> _Assignment_
The answer must be every line below that contains the string "lens".

> _Dataset_
-- pv_equiv track=rewrite | github.com/kitao/pyxel | python/pyxel/gems/bgm_generator.py | _merge_rest_tokens
-- ===== SOURCE A (Python) =====
-- from typing import Dict, List, Optional, Sequence, Tuple
--
-- def _length_units_to_tokens(units: int) -> List[str]:
--     table = [
--         (16, "1"),
--         (12, "2."),
--         (8, "2"),
--         (6, "4."),
--         (4, "4"),
--         (3, "8."),
--         (2, "8"),
--         (1, "16"),
--     ]
--     tokens: List[str] = []
--     remaining = units
--     for u, token in table:
--         while remaining >= u:
--             tokens.append(token)
--             remaining -= u
--         if remaining == 0:
--             break
--     return tokens
--
-- def _length_token_to_units(token: str) -> int:
--     base = {"1": 16, "2": 8, "4": 4, "8": 2, "16": 1}
--     if not token:
--         return 0
--     dotted = token.endswith(".")
--     core = token[:-1] if dotted else token
--     units = base.get(core, 0)
--     if dotted:
--         units += units // 2
--     return units
--
-- def _note_token(note_str: str, units: int, tie_out: bool, default_len: str) -> str:
--     lens = _length_units_to_tokens(units)
--     length_head = "" if lens[0] == default_len else lens[0]
--     token = f"{note_str}{length_head}" + "".join(f"&{tok}" for tok in lens[1:])
--     if tie_out:
--         token += "&"
--     return token
--
-- def _merge_rest_tokens(tokens: List[str], default_len: str) -> List[str]:
--     merged: List[str] = []
--     rest_units = 0
--     for tok in tokens + ["__END__"]:
--         is_rest = tok.startswith("R")
--         if is_rest:
--             tail = tok[1:]
--             parts = tail.split("&") if tail else [""]
--             total = 0
--             for part in parts:
--                 part_len = part if part else default_len
--                 total += _length_token_to_units(part_len)
--             rest_units += total
--             continue
--         if rest_units:
--             merged.append(_note_token("R", rest_units, False, default_len))
--             rest_units = 0
--         if tok != "__END__":
--             merged.append(tok)
--     return merged
-- ===== SOURCE B (Python) =====
-- from typing import List
--
-- # Precomputed unit values for every length token (dotted forms included).
-- _UNITS = {"1": 16, "1.": 24, "2": 8, "2.": 12, "4": 4, "4.": 6,
--           "8": 2, "8.": 3, "16": 1, "16.": 1}
--
-- # Greedy token decomposition of every remainder 0..15 (units // 16 gives the "1"s).
-- _REM = [[], ["16"], ["8"], ["8."], ["4"], ["4", "16"], ["4."], ["4.", "16"],
--         ["2"], ["2", "16"], ["2", "8"], ["2", "8."], ["2."], ["2.", "16"],
--         ["2.", "8"], ["2.", "8."]]
--
-- def _rest_note(total: int, default_len: str) -> str:
--     q, r = divmod(total, 16)
--     lens = ["1"] * q + _REM[r]
--     parts = [("" if lens[0] == default_len else lens[0])] + lens[1:]
--     return "R" + "&".join(parts)
--
-- def _merge_rest_tokens(tokens: List[str], default_len: str) -> List[str]:
--     # Two-index group scan: each maximal run of rest tokens is summed locally
--     # (table lookup per part) and emitted once via a closed-form divmod note.
--     out: List[str] = []
--     i, n = 0, len(tokens)
--     while i < n:
--         t = tokens[i]
--         if not t.startswith("R"):
--             out.append(t)
--             i += 1
--             continue
--         total = 0
--         while i < n and tokens[i].startswith("R"):
--             for p in tokens[i][1:].split("&"):
--                 total += _UNITS.get(p or default_len, 0)
--             i += 1
--         if total:
--             out.append(_rest_note(total, default_len))
--     return out
-- ===== Notes on version B (the rewrite author's own statement) =====
-- stated objective: alternative
-- what changed: Replaces the sentinel-plus-running-accumulator loop (appending '__END__' and recomputing each token's units via dotted-suffix arithmetic and a greedy while-loop table) with a two-index group scan that sums each maximal rest run locally via a precomputed per-token unit table and emits it once through a closed-form divmod note builder; B treats a literal '__END__' input token as an ordinary token instead of silently dropping it.
-- intended difference: On inputs whose token list contains the literal string '__END__', A drops that token (and flushes pending rests at it) because it collides with A's internal sentinel; B keeps it as an ordinary non-rest token, which is the intended behaviour since '__END__' is not meant to be meaningful input. — e.g. on _merge_rest_tokens(["__END__"], "4"): A returns [], B returns ["__END__"]
import Mathlib
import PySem

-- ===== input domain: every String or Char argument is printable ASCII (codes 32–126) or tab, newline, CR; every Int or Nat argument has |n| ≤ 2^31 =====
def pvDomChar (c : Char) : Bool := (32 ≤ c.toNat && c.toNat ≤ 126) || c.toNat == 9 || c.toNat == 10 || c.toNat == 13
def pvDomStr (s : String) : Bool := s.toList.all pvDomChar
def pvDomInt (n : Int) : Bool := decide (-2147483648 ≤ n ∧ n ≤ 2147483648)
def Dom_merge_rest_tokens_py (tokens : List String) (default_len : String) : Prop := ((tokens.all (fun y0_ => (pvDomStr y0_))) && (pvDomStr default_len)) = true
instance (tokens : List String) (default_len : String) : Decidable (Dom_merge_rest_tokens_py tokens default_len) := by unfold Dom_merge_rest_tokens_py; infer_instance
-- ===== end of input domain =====

-- B replaces A's sentinel-plus-running-accumulator loop by a two-index group scan over maximal
-- rest runs, with a precomputed per-token unit table and a closed-form divmod note builder
-- (objective: alternative decomposition, same cost).

-- ===== PORT A =====
-- the inner `while remaining >= u` loop of _length_units_to_tokens;
-- fuel = remaining.toNat only makes the while total (each call site has u ≥ 1, so it is exact)
def pvWhileGe (u : Int) (token : String) : Nat → Int → List String → (List String × Int)
  | 0, remaining, toks => (toks, remaining)
  | fuel + 1, remaining, toks =>
    if u ≤ remaining then pvWhileGe u token fuel (remaining - u) (toks ++ [token])
    else (toks, remaining)

-- `for u, token in table: … if remaining == 0: break`
def pvTableGo : List (Int × String) → Int → List String → List String
  | [], _, toks => toks
  | (u, token) :: rest, remaining, toks =>
    let (toks, remaining) := pvWhileGe u token remaining.toNat remaining toks
    if remaining = 0 then toks else pvTableGo rest remaining toks

-- _length_units_to_tokens
def pvLenUnitsToTokens (units : Int) : List String :=
  pvTableGo [(16, "1"), (12, "2."), (8, "2"), (6, "4."), (4, "4"), (3, "8."), (2, "8"), (1, "16")] units []

-- the local dict `base` of _length_token_to_units
def pvBase : PySem.Dict String Int :=
  PySem.Dict.ofList [("1", (16 : Int)), ("2", 8), ("4", 4), ("8", 2), ("16", 1)]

> _Reply_
--     lens = _length_units_to_tokens(units)
--     length_head = "" if lens[0] == default_len else lens[0]
--     token = f"{note_str}{length_head}" + "".join(f"&{tok}" for tok in lens[1:])
--     lens = ["1"] * q + _REM[r]
--     parts = [("" if lens[0] == default_len else lens[0])] + lens[1:]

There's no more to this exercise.